For the stories so far click here 🙂

Chapter 11 continued from Friday:

With a wheelbarrow full of three different leaflets which told the truth about the dairy industry, Luke headed for the car park.  The wheelbarrow was heavy and the cars were parked quite close together on uneven ground, so it was rather difficult to stop the barrow from tipping.  But Luke was strong and determined so he only lost control of it a couple of times, and on those occasions the cars he grazed were already scratched anyway.  He put one leaflet under a wiper blade, on the windscreen of each car.  He’d seen it done before with car-wash flyers in the supermarket car park.

Some wipers were easy to lift, some of them required a bit of force, a couple of them came off, but when that happened he was luckily able to find a window or a sunroof open so he tossed the leaflet inside. Considerate as always, he tossed the wiper blade in with it.

After some time – he had no idea how much – Luke had leafleted most of the cars in the car park.  He had intended not to miss a single one but when he saw an angry man, waving a wiper blade, fast approaching his position, he decided that discretion was the better part of valour and retreated behind the long queues for the portaloos.  He had almost half a box of leaflets left and wanted to use them.  It wasn’t long before he found an opportunity.

The ice cream van was parked close to the line of trees which skirted the market.  It was doing a roaring trade.  Luke felt that it wouldn’t do any trade at all if there was any justice in the world.  He was sure it wouldn’t if everyone knew the truth.  That thought gave him an idea.  This idea, he was well aware, was not, strictly speaking, legal.  But it was moral and that meant he was right to do it.  He would do what Robin Hood would have done, whatever the consequences.  He was an outlaw after all.

He left his wheelbarrow in the shadows behind the trees and ran back to a craft stall he’d seen earlier. The lady on the craft stall was demonstrating how to make paper maché models.  She was doing the ‘here’s one I made earlier’ bit, revealing a stiff, hollow, paper pig ready for a coat of paint. The tub of wallpaper paste that she’d been using in an earlier part of her demonstration was tucked away under her stall.

“I jus’ need to borra a bit,” Luke told himself, “I’ll bring it back before she misses it.”

Within minutes he was pasting leaflets all over one side of the ice cream van, unseen by the ice cream seller or his treat-seeking customers who stood in line on the other side.  He worked fast, knowing he might be spotted and stopped at any moment.  At the same time he was encouraged by a feeling that some great spirit was watching over him, enabling him to complete his mission unhindered.  The spirit of Robin Hood?  It couldn’t just have been luck that he’d been able to get his hands on exactly what he needed for this job.  The label on the side of the tub of paste read:

MELROSE WHEATPASTE

suitable for paper maché, scrapbooking

wallpaper application & billboard posters

NON TOXIC * STRONG * DRIES TRANSPARENT

WARNING: WHEATPASTE POSTERS, ONCE APPLIED, ARE DIFFICULT TO REMOVE.

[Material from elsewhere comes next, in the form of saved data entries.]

-- pv_equiv track=rewrite | github.com/sunilgitb/DSAlgo-Python | 22_Math/18. Make Product Equal One.py | solve
-- ===== SOURCE A (Python) =====
-- def solve(n, arr):
--     moves = 0
--     negatives = 0
--     zeroes = 0
--
--     for i in range(n):
--         if arr[i] > 0:
--             # convert positive to 1
--             moves += arr[i] - 1
--         elif arr[i] < 0:
--             # convert negative to -1
--             moves += -1 - arr[i]
--             negatives += 1
--         else:
--             # count zeros
--             zeroes += 1
--
--     # if odd number of negatives, adjust
--     if negatives % 2 == 1:
--         if zeroes > 0:
--             # use a zero to balance negative count
--             moves += 1
--             zeroes -= 1
--         else:
--             # flip one -1 to 1 using 2 moves
--             moves += 2
--             negatives -= 1
--
--     # convert remaining zeros to 1
--     moves += zeroes
--
--     return moves
-- ===== SOURCE B (Python) =====
-- def solve(n, arr):
--     # View it as an assignment problem: send each element to its nearest
--     # target in {1, -1} (negatives to -1, others to 1), then, if the chosen
--     # targets multiply to -1, repair parity by flipping the single element
--     # whose opposite target is cheapest (tracked as a running minimum).
--     xs = arr[:n] if n > 0 else []
--     base = 0
--     signneg = False
--     flip = None
--     for x in xs:
--         lo, hi = sorted((abs(x - 1), abs(x + 1)))
--         base += lo
--         if x < 0:
--             signneg = not signneg
--         d = hi - lo
--         if flip is None or d < flip:
--             flip = d
--     return base + (flip if signneg else 0)
-- ===== Notes on version B (the rewrite author's own statement) =====
-- stated objective: alternative
-- what changed: Recasts the task as an assignment problem: each element pays its distance to the nearest target in {1,-1} and a running minimum tracks the cheapest parity repair (flip cost), replacing A's negative/zero counters and the stateful zero-borrowing branch.
import Mathlib
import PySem

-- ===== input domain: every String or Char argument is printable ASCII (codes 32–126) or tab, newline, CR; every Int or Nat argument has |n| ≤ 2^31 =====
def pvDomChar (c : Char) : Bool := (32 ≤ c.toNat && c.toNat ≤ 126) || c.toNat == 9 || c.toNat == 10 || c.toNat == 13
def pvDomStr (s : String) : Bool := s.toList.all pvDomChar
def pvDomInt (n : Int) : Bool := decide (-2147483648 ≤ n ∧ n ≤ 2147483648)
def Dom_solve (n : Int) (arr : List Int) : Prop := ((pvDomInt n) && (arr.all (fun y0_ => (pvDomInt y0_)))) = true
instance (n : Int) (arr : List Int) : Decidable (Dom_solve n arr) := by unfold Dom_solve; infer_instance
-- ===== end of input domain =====

-- B recasts A's counter-and-branch loop as nearest-target assignment plus a running-minimum parity repair (objective: alternative).


-- ===== PORT A =====
-- loop state: (moves, negatives, zeroes)
def solveStep (s : Int × Int × Int) (x : Int) : Int × Int × Int :=
  if x > 0 then (s.1 + (x - 1), s.2.1, s.2.2)
  else if x < 0 then (s.1 + (-1 - x), s.2.1 + 1, s.2.2)
  else (s.1, s.2.1, s.2.2 + 1)

def solve (n : Int) (arr : List Int) : Int :=
  let s := (PySem.List.pyRange 0 n 1).foldl
    (fun s i => solveStep s (PySem.List.pyGetD arr i 0)) (0, 0, 0)
  -- tail adjustment, exactly A's branches
  let s2 := if s.2.1 % 2 = 1 then
              (if s.2.2 > 0 then (s.1 + 1, s.2.1, s.2.2 - 1)
               else (s.1 + 2, s.2.1 - 1, s.2.2))
            else s
  s2.1 + s2.2.2

-- ===== PORT B =====
-- loop state: (base cost, product-of-targets is negative, cheapest flip cost so far)
def bstep (s : Int × Bool × Option Int) (x : Int) : Int × Bool × Option Int :=
  let lo := min |x - 1| |x + 1|
  let hi := max |x - 1| |x + 1|
  let base := s.1 + lo
  let sg := if x < 0 then !s.2.1 else s.2.1
  let d := hi - lo
  let f := match s.2.2 with
    | none => some d
    | some v => if d < v then some d else some v
  (base, sg, f)

def solve_alt (n : Int) (arr : List Int) : Int :=
  let xs := if n > 0 then PySem.List.slice arr none (some n) else []
  let s := xs.foldl bstep (0, false, none)
  -- `.getD 0` is unreachable: a negative product sign implies the loop ran, so the flip minimum is set
  s.1 + (if s.2.1 then s.2.2.getD 0 else 0)

-- ===== PRECONDITION & SPEC =====
-- Pre_ excludes exactly the inputs where A raises IndexError (n exceeds the list length).
def Pre_solve (n : Int) (arr : List Int) : Prop := n ≤ (arr.length : Int)
instance (n : Int) (arr : List Int) : Decidable (Pre_solve n arr) := by unfold Pre_solve; infer_instance
def pvWitness_solve : Int × List Int := (3, [2, -3, 0])

def Spec_solve (n : Int) (arr : List Int) (out : Int) : Prop := out = solve_alt n arr
instance (n : Int) (arr : List Int) (out : Int) : Decidable (Spec_solve n arr out) := by unfold Spec_solve; infer_instance

-- ===== CLAIM (what is proved, stated in full; the proofs are below) =====
def Claim_equal_solve : Prop := ∀ (n : Int) (arr : List Int), Dom_solve n arr → Pre_solve n arr → Spec_solve n arr (solve n arr)

-- ===== LEMMAS AND PROOFS =====

def msum (ys : List Int) : Int := ((ys.filter (fun x => x ≠ 0)).map (fun x => |x| - 1)).sum
def zsum (ys : List Int) : Int := ((ys.filter (fun x => x = 0)).map (fun _ => (1 : Int))).sum
def gsum (ys : List Int) : Int := ((ys.filter (fun x => x < 0)).map (fun _ => (1 : Int))).sum

lemma trip (ys : List Int) : ∀ m g z : Int,
    ys.foldl solveStep (m, g, z) = (m + msum ys, g + gsum ys, z + zsum ys) := by
  induction ys with
  | nil => intro m g z; simp [msum, zsum, gsum]
  | cons x ys ih =>
    intro m g z
    simp only [List.foldl_cons, ih]
    rcases lt_trichotomy x 0 with h | h | h
    · simp [solveStep, msum, gsum, zsum, h, not_lt.mpr h.le, ne_of_lt h, abs_of_neg h]
      omega
    · subst h; simp [solveStep, msum, gsum, zsum]; ring
    · simp [solveStep, msum, gsum, zsum, h, ne_of_gt h, not_lt.mpr h.le, abs_of_pos h]
      omega

lemma zsum_nonneg (ys : List Int) : 0 ≤ zsum ys := by
  unfold zsum
  rw [PySem.List.sum_map_const_int]
  positivity

lemma gsum_nonneg (ys : List Int) : 0 ≤ gsum ys := by
  unfold gsum
  rw [PySem.List.sum_map_const_int]
  positivity

lemma gsum_nil_of_nil (ys : List Int) (h : ys = []) : gsum ys = 0 := by
  subst h; simp [gsum]

-- option minimum, keeping a value over none
def omin : Option Int → Option Int → Option Int
  | none, o => o
  | some v, none => some v
  | some v, some w => some (min v w)

-- closed form of B's flip minimum
def flipv (ys : List Int) : Option Int :=
  if ys = [] then none else some (if zsum ys = 0 then 2 else 0)

lemma omin_assoc (a b c : Option Int) : omin (omin a b) c = omin a (omin b c) := by
  cases a <;> cases b <;> cases c <;> simp [omin, min_assoc]

lemma flipv_cons (x : Int) (ys : List Int) :
    flipv (x :: ys) = omin (some (if x = 0 then 0 else 2)) (flipv ys) := by
  have hz := zsum_nonneg ys
  by_cases hys : ys = []
  · subst hys
    by_cases hx : x = 0 <;> simp [flipv, zsum, omin, hx]
  · by_cases hx : x = 0
    · subst hx
      have h1 : zsum ((0 : Int) :: ys) = 1 + zsum ys := by simp [zsum]
      simp only [flipv, hys, if_false, h1,
        (by simp : ((0 : Int) :: ys) = ([] : List Int) ↔ False), omin]
      rw [if_neg (by omega : ¬ (1 + zsum ys = 0))]
      split_ifs <;> simp
    · have h1 : zsum (x :: ys) = zsum ys := by simp [zsum, hx]
      simp only [flipv, hys, if_false, h1, if_neg hx,
        (by simp : (x :: ys) = ([] : List Int) ↔ False), omin]
      split_ifs <;> simp

lemma bstep_flip (s : Int × Bool × Option Int) (x : Int) :
    (bstep s x).2.2 = omin s.2.2 (some (if x = 0 then 0 else 2)) := by
  have hd : (max |x - 1| |x + 1|) - (min |x - 1| |x + 1|) = (if x = 0 then 0 else 2) := by
    rcases lt_trichotomy x 0 with h | h | h
    · rw [if_neg (ne_of_lt h), abs_of_neg (by omega : x - 1 < 0),
        abs_of_nonpos (by omega : x + 1 ≤ 0),
        max_eq_left (by omega), min_eq_right (by omega)]
      omega
    · subst h; norm_num
    · rw [if_neg (ne_of_gt h), abs_of_nonneg (by omega : 0 ≤ x - 1),
        abs_of_pos (by omega : 0 < x + 1),
        max_eq_right (by omega), min_eq_left (by omega)]
      omega
  simp only [bstep, hd]
  generalize (if x = 0 then (0 : Int) else 2) = d
  cases s.2.2 with
  | none => simp [omin]
  | some v =>
    simp only [omin]
    split_ifs with h
    · rw [min_eq_right h.le]
    · rw [min_eq_left (not_lt.mp h)]

lemma min_abs_eq (x : Int) : min |x - 1| |x + 1| = if x = 0 then 1 else |x| - 1 := by
  rcases lt_trichotomy x 0 with h | h | h
  · rw [if_neg (ne_of_lt h), abs_of_neg (by omega : x - 1 < 0),
      abs_of_nonpos (by omega : x + 1 ≤ 0), abs_of_neg h,
      min_eq_right (by omega)]
    omega
  · subst h; norm_num
  · rw [if_neg (ne_of_gt h), abs_of_nonneg (by omega : 0 ≤ x - 1),
      abs_of_pos (by omega : 0 < x + 1), abs_of_pos h,
      min_eq_left (by omega)]

lemma sgn_cons (x : Int) (ys : List Int) :
    decide (gsum (x :: ys) % 2 = 1) =
      xor (decide (x < 0)) (decide (gsum ys % 2 = 1)) := by
  by_cases hx : x < 0
  · have h1 : gsum (x :: ys) = 1 + gsum ys := by simp [gsum, hx]
    rw [h1]
    rw [decide_eq_true hx, Bool.true_xor]
    by_cases h : gsum ys % 2 = 1
    · rw [decide_eq_true h, decide_eq_false (by omega : ¬ ((1 + gsum ys) % 2 = 1))]
      rfl
    · rw [decide_eq_false h, decide_eq_true (by omega : (1 + gsum ys) % 2 = 1)]
      rfl
  · have h1 : gsum (x :: ys) = gsum ys := by simp [gsum, hx]
    simp [h1, hx]

lemma btrip (ys : List Int) : ∀ (m : Int) (s : Bool) (f : Option Int),
    ys.foldl bstep (m, s, f) =
      (m + msum ys + zsum ys, xor s (decide (gsum ys % 2 = 1)), omin f (flipv ys)) := by
  induction ys with
  | nil => intro m s f; cases f <;> simp [msum, zsum, gsum, flipv, omin]
  | cons x ys ih =>
    intro m s f
    simp only [List.foldl_cons, ih]
    refine Prod.ext ?_ (Prod.ext ?_ ?_)
    · show (bstep (m, s, f) x).1 + msum ys + zsum ys = m + msum (x :: ys) + zsum (x :: ys)
      have h1 : (bstep (m, s, f) x).1 = m + min |x - 1| |x + 1| := rfl
      rw [h1, min_abs_eq]
      by_cases hx : x = 0
      · subst hx; simp [msum, zsum]; ring
      · simp [msum, zsum, hx]; ring
    · show xor (bstep (m, s, f) x).2.1 (decide (gsum ys % 2 = 1)) =
        xor s (decide (gsum (x :: ys) % 2 = 1))
      have h1 : (bstep (m, s, f) x).2.1 = if x < 0 then !s else s := rfl
      rw [h1, sgn_cons]
      by_cases hx : x < 0 <;> cases s <;> simp [hx]
    · show omin (bstep (m, s, f) x).2.2 (flipv ys) = omin f (flipv (x :: ys))
      rw [bstep_flip, flipv_cons, omin_assoc]

-- B's value for the truncated list, computed from the three sums
lemma alt_eq (n : Int) (arr : List Int) (hn : 0 < n) :
    solve_alt n arr =
      msum (PySem.List.slice arr none (some n)) + zsum (PySem.List.slice arr none (some n)) +
      (if decide (gsum (PySem.List.slice arr none (some n)) % 2 = 1)
        then (flipv (PySem.List.slice arr none (some n))).getD 0 else 0) := by
  have h := btrip (PySem.List.slice arr none (some n)) 0 false none
  simp only [solve_alt, if_pos hn, h, omin, Bool.false_xor, zero_add]

lemma a_fold (n : Int) (arr : List Int) (h0 : 0 ≤ n) (hle : n ≤ (arr.length : Int)) :
    (PySem.List.pyRange 0 n 1).foldl
      (fun s i => solveStep s (PySem.List.pyGetD arr i 0)) (0, 0, 0) =
    (arr.take n.toNat).foldl solveStep ((0 : Int), (0 : Int), (0 : Int)) := by
  have hlen : ((arr.take n.toNat).length : Int) = n := by
    simp [List.length_take]; omega
  have := PySem.List.foldl_pyRange_zero_pyGetD' (arr.take n.toNat) 0 solveStep
    ((0 : Int), (0 : Int), (0 : Int))
  rw [hlen] at this
  rw [← this]
  apply PySem.List.foldl_congr_mem
  intro s i hi
  have hmem := (PySem.List.mem_pyRange_one).1 hi
  have h1 : PySem.List.pyGetD arr i 0 = PySem.List.pyGetD (arr.take n.toNat) i 0 := by
    have hiN : i.toNat < (arr.take n.toNat).length := by
      simp [List.length_take]; omega
    rw [PySem.List.pyGetD_of_nonneg arr 0 hmem.1,
        PySem.List.pyGetD_of_nonneg (arr.take n.toNat) 0 hmem.1]
    have hiA : i.toNat < arr.length := by omega
    simp [List.getD_eq_getElem?_getD, hiA, List.getElem?_eq_getElem hiN, List.getElem_take]
  rw [h1]

-- ===== VERDICT (by name: the statement is the Claim_ definition above) =====
theorem solve_spec : Claim_equal_solve := by
  intro n arr _ hpre
  unfold Spec_solve solve
  by_cases hn : 0 < n
  · rw [a_fold n arr hn.le hpre, trip, alt_eq n arr hn]
    set ys := arr.take n.toNat with hys
    have hslice : PySem.List.slice arr none (some n) = ys := by
      rw [PySem.List.slice_to arr hn.le]
    rw [hslice]
    have hz := zsum_nonneg ys
    have hg := gsum_nonneg ys
    by_cases hodd : gsum ys % 2 = 1
    · have hne : ys ≠ [] := by
        intro h; rw [gsum_nil_of_nil ys h] at hodd; omega
      simp only [zero_add, hodd, decide_true, if_true, flipv, if_neg hne, Option.getD_some]
      split_ifs <;> dsimp only <;> omega
    · simp only [zero_add, decide_eq_false hodd, Bool.false_eq_true, if_false]
      rw [if_neg hodd]; dsimp only; omega
  · have : PySem.List.pyRange 0 n 1 = [] := PySem.List.pyRange_one_eq_nil (by omega)
    simp [this, solve_alt, hn]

It couldn’t have been more perfect.  Luke fearlessly pasted over colourful illustrations of lollipops, ice cream cones, and a happy cartoon cow who bore no resemblance to her real-life counterparts.  The van’s lies were soon obliterated by pages of facts and figures about the cruel reality of dairy farming, including miserable photographic proof.  When the side of the van was completely covered in leaflets, as high as Luke could reach, he stepped back to see the full effect.  It was good.

Unable to believe how well this was going, Luke slipped unseen, back the way he’d come.  He re-emerged from behind the line of trees when he reached the craft stall and returned the paste.  Then he tucked the remaining four leaflets in his back pocket and pushed his empty wheelbarrow from stall to stall, looking for Nan and Grandad.  He looked for ages until eventually he came close to the organisers’ table and heard his own name over the Tannoy.

“Would Luke Walker please go to the ice cream van.  Would Luke Walker please go to the ice cream van, near the car park and the toilets.”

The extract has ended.